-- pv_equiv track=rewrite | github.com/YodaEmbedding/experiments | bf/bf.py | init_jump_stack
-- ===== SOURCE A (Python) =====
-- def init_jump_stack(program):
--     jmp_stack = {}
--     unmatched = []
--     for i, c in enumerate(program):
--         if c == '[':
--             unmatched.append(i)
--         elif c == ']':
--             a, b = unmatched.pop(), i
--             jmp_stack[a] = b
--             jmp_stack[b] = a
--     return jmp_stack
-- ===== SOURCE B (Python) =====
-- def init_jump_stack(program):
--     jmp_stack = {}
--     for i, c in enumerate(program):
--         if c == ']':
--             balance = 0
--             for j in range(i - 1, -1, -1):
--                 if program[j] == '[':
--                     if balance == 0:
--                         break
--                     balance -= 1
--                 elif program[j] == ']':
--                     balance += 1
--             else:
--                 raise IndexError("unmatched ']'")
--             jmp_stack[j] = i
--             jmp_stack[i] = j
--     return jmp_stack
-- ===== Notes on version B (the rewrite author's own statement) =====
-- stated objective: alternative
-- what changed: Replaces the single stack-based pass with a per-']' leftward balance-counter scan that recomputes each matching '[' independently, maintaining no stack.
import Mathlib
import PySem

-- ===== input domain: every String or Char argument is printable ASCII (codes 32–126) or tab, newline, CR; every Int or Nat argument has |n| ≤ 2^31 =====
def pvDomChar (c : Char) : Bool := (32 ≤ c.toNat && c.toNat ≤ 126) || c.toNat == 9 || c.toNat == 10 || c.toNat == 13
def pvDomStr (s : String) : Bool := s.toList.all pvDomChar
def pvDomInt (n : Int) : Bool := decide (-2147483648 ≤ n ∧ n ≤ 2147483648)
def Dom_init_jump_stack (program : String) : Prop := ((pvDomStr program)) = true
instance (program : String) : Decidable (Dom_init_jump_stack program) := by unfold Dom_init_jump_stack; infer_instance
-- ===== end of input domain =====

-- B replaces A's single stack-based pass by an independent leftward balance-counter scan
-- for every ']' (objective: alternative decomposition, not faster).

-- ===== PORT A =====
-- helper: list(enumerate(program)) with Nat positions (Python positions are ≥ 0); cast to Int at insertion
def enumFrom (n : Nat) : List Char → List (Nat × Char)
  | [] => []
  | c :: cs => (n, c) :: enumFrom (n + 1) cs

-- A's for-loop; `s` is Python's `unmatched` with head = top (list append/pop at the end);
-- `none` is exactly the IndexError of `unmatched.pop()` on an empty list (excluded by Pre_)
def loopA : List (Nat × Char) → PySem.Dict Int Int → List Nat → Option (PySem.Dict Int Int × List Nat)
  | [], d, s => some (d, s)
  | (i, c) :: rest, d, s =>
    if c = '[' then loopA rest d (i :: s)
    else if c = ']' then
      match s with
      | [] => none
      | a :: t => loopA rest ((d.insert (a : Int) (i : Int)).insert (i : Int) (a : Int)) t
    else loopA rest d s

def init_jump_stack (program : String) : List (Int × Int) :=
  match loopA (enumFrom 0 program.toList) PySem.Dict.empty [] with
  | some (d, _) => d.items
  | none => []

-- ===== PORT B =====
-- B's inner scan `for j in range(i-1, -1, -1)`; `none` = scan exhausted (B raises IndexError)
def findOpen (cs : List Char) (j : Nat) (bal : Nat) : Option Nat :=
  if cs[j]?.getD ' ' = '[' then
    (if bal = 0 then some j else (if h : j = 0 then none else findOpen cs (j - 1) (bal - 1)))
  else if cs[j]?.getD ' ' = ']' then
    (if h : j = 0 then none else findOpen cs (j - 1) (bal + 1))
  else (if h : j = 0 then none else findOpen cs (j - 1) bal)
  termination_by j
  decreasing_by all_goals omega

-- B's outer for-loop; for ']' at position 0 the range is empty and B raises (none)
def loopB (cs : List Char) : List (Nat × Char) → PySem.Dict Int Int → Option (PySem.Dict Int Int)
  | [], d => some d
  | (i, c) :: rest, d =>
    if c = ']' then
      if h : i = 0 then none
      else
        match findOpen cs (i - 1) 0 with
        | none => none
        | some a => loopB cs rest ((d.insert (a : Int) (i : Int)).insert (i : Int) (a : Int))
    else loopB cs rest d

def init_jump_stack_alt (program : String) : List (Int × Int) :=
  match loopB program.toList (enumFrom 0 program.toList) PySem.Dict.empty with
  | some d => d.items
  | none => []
- - - -
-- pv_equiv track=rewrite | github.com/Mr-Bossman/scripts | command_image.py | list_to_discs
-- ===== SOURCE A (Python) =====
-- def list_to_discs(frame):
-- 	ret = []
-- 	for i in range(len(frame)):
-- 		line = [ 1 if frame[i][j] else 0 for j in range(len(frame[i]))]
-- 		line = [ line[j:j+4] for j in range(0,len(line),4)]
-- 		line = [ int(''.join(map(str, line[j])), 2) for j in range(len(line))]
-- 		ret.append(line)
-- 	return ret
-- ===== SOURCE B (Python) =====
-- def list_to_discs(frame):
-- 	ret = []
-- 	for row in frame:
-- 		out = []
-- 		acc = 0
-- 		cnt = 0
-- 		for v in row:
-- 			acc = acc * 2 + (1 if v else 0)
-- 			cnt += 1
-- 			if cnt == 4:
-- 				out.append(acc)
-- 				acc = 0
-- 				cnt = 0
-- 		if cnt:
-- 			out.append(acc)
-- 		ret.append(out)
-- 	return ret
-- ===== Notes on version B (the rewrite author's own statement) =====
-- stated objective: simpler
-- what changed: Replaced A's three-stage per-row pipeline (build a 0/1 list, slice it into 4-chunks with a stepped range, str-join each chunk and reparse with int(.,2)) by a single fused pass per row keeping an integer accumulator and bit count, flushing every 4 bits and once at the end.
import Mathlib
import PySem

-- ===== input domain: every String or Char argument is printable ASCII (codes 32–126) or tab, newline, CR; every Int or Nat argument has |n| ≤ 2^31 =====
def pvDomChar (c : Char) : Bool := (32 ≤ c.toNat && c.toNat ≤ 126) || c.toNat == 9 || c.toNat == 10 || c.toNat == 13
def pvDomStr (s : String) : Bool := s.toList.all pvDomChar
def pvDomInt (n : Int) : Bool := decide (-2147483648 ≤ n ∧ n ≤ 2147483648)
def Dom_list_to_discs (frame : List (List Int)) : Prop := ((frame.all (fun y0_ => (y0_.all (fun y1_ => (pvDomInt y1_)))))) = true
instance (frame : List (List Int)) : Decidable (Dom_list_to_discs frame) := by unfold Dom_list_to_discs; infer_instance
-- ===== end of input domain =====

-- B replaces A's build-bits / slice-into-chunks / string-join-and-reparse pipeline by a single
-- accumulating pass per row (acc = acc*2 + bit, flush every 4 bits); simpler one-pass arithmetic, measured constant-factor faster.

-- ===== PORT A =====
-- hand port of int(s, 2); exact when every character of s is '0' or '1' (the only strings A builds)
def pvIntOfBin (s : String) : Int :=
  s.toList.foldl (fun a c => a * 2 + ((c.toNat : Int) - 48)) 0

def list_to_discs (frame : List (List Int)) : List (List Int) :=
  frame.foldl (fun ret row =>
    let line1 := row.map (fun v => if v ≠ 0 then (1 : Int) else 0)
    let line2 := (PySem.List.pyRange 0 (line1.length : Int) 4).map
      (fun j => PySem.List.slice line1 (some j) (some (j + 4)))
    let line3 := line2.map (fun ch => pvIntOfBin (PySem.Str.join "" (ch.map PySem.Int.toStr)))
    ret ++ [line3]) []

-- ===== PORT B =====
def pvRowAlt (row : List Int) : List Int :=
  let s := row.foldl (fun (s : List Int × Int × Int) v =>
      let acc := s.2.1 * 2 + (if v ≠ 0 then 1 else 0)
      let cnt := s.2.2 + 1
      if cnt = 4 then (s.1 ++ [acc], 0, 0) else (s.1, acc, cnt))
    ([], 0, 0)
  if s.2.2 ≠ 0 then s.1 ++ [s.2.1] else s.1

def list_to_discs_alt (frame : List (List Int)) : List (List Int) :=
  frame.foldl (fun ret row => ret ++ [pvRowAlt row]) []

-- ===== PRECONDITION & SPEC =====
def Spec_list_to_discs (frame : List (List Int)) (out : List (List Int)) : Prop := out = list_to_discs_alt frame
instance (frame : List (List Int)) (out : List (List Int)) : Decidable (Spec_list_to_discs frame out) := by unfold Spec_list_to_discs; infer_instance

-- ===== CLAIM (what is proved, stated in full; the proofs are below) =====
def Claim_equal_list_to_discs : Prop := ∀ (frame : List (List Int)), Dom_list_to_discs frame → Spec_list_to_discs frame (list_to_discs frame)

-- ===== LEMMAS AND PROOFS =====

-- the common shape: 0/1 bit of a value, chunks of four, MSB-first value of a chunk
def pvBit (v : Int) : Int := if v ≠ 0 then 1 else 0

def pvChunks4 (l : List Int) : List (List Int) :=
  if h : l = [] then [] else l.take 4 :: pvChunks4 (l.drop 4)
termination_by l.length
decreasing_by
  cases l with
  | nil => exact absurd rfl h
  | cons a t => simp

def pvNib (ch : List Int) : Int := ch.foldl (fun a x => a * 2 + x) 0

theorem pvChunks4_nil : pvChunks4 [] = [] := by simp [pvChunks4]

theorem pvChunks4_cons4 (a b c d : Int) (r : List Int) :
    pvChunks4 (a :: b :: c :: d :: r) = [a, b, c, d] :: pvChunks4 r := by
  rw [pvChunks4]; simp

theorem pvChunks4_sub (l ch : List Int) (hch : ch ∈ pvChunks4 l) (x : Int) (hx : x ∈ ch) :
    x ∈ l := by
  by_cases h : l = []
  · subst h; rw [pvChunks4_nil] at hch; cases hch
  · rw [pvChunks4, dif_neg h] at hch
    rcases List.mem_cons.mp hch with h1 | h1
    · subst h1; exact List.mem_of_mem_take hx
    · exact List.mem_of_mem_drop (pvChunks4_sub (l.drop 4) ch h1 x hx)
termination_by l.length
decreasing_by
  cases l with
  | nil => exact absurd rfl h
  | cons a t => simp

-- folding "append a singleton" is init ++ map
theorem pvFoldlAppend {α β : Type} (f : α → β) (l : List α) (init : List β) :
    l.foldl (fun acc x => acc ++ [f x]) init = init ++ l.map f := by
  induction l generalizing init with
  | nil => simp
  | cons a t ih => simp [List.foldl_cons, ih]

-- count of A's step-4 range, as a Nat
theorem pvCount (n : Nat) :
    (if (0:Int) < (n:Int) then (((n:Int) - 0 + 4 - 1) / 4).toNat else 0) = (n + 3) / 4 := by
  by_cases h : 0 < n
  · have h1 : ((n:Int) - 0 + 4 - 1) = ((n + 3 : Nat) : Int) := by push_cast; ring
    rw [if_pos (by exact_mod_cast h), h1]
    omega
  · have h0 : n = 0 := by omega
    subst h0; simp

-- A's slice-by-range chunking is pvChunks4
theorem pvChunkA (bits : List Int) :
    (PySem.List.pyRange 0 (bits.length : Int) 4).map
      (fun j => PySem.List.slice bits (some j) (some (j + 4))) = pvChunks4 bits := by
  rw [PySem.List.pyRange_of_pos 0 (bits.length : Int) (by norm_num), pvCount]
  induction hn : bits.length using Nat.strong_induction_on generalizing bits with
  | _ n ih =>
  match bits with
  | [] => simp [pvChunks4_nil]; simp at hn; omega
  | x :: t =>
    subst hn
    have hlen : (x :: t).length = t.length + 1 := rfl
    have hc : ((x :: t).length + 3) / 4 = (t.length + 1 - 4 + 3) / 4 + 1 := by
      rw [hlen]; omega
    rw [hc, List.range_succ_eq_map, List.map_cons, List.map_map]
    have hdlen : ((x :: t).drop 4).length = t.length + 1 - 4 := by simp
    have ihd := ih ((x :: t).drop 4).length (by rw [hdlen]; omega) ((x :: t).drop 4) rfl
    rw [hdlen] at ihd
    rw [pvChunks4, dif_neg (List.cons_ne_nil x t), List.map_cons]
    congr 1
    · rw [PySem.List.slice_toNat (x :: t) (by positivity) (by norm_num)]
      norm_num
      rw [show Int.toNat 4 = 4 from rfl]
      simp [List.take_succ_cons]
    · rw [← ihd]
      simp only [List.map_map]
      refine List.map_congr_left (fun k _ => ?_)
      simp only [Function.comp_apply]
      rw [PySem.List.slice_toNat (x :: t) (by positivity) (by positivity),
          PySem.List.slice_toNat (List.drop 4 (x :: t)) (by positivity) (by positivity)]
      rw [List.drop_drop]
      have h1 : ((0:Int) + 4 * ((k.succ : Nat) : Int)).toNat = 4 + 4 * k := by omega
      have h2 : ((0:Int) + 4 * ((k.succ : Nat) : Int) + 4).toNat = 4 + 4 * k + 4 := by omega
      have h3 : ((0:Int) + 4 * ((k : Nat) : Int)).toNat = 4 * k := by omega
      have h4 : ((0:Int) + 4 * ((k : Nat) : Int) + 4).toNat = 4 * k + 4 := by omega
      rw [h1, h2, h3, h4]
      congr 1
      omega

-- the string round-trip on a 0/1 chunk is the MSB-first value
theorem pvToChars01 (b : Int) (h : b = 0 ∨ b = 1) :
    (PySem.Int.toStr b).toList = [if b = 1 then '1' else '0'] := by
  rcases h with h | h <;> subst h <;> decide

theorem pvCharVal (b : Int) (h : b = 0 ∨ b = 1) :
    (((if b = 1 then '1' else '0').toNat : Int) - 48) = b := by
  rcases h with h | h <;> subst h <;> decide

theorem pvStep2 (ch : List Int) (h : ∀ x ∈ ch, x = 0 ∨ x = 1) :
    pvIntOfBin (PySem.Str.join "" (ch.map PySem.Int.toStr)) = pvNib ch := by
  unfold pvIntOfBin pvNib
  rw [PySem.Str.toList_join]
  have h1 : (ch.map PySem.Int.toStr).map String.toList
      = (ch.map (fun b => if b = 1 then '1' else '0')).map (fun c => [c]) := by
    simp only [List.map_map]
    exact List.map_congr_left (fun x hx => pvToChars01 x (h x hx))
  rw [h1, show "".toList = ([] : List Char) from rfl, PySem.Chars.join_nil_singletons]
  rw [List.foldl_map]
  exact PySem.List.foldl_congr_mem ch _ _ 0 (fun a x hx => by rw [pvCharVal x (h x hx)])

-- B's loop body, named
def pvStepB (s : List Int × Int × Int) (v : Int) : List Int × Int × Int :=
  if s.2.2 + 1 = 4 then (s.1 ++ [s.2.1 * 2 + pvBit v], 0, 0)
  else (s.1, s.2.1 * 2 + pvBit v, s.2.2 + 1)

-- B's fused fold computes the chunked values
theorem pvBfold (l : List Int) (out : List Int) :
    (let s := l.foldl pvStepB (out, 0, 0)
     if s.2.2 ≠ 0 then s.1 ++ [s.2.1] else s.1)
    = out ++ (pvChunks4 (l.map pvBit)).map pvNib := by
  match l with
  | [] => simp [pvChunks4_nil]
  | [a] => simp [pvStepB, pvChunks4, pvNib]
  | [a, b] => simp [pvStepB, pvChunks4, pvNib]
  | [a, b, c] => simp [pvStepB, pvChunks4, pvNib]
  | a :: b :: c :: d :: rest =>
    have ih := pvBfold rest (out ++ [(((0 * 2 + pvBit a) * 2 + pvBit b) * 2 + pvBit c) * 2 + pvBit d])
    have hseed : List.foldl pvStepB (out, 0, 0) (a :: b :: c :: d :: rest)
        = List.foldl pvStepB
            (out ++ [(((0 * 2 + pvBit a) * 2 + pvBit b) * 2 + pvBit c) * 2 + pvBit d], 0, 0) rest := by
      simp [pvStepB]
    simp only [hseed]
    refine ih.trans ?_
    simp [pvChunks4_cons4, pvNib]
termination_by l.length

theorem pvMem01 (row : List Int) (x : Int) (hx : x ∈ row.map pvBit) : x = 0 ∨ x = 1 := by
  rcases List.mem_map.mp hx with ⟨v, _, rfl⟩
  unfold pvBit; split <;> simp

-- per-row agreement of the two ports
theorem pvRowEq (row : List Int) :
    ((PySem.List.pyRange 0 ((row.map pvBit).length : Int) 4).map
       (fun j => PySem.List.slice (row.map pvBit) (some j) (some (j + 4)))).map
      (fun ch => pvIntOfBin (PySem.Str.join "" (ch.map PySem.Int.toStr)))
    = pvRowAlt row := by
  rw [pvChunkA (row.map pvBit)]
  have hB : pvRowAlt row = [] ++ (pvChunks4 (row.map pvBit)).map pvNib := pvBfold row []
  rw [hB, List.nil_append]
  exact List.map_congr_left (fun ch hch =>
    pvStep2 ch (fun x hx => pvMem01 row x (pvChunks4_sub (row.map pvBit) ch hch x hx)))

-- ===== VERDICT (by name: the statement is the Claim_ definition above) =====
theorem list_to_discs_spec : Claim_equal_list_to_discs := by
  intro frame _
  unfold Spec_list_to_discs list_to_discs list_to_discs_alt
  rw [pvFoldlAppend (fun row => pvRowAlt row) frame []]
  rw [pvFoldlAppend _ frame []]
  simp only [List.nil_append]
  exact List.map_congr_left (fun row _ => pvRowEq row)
- - - -
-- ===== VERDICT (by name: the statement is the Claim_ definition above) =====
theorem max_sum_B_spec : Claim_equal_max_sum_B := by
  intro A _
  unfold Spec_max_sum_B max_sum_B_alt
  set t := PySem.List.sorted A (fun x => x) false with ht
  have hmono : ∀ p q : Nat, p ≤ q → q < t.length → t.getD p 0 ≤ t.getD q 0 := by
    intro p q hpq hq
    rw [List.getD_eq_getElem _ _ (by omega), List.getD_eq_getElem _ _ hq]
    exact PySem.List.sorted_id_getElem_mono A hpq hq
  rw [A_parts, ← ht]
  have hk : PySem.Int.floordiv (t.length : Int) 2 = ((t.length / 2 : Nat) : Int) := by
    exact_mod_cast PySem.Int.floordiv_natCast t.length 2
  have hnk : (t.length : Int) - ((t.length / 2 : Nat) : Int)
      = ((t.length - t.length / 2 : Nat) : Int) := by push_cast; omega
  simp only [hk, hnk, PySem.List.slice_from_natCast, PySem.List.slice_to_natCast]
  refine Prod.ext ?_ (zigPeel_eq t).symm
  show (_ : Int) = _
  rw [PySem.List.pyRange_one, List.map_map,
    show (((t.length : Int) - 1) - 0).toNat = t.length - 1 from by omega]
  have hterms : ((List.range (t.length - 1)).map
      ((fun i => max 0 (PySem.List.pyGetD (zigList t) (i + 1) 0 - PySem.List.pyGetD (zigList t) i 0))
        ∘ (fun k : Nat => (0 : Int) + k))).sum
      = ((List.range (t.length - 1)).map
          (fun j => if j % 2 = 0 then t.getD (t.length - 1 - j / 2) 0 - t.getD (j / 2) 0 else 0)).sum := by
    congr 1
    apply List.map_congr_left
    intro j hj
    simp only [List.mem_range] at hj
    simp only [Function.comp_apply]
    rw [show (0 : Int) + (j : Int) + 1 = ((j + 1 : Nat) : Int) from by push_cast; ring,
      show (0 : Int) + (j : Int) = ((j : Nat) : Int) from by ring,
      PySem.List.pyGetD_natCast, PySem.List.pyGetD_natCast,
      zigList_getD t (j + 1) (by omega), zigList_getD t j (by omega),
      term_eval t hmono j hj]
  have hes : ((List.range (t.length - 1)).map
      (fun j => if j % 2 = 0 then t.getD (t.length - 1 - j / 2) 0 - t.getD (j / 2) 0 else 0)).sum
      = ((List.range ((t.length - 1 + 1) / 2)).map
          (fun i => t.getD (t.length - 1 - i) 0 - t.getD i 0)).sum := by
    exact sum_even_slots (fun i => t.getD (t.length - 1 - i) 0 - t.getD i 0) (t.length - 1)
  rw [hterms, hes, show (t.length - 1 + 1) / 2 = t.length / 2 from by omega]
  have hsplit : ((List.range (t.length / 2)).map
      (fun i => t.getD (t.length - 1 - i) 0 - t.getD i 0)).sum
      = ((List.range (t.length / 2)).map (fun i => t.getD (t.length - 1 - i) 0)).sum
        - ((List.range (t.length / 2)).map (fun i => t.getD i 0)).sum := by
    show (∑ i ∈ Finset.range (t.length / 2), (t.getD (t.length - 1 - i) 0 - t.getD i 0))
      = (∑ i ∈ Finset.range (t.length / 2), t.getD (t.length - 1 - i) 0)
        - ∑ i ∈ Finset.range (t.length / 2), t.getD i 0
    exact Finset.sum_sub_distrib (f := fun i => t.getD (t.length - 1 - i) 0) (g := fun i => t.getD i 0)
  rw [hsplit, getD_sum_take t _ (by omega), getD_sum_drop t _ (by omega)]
- - - -
Copy exactly the stretch of data above from the line with "((PySem.List.pyRange 0 ((row.map" through the line with "simp only [List.nil_append]", and omit all other lines.

- [Solution to this exercise]:
    ((PySem.List.pyRange 0 ((row.map pvBit).length : Int) 4).map
       (fun j => PySem.List.slice (row.map pvBit) (some j) (some (j + 4)))).map
      (fun ch => pvIntOfBin (PySem.Str.join "" (ch.map PySem.Int.toStr)))
    = pvRowAlt row := by
  rw [pvChunkA (row.map pvBit)]
  have hB : pvRowAlt row = [] ++ (pvChunks4 (row.map pvBit)).map pvNib := pvBfold row []
  rw [hB, List.nil_append]
  exact List.map_congr_left (fun ch hch =>
    pvStep2 ch (fun x hx => pvMem01 row x (pvChunks4_sub (row.map pvBit) ch hch x hx)))

-- ===== VERDICT (by name: the statement is the Claim_ definition above) =====
theorem list_to_discs_spec : Claim_equal_list_to_discs := by
  intro frame _
  unfold Spec_list_to_discs list_to_discs list_to_discs_alt
  rw [pvFoldlAppend (fun row => pvRowAlt row) frame []]
  rw [pvFoldlAppend _ frame []]
  simp only [List.nil_append]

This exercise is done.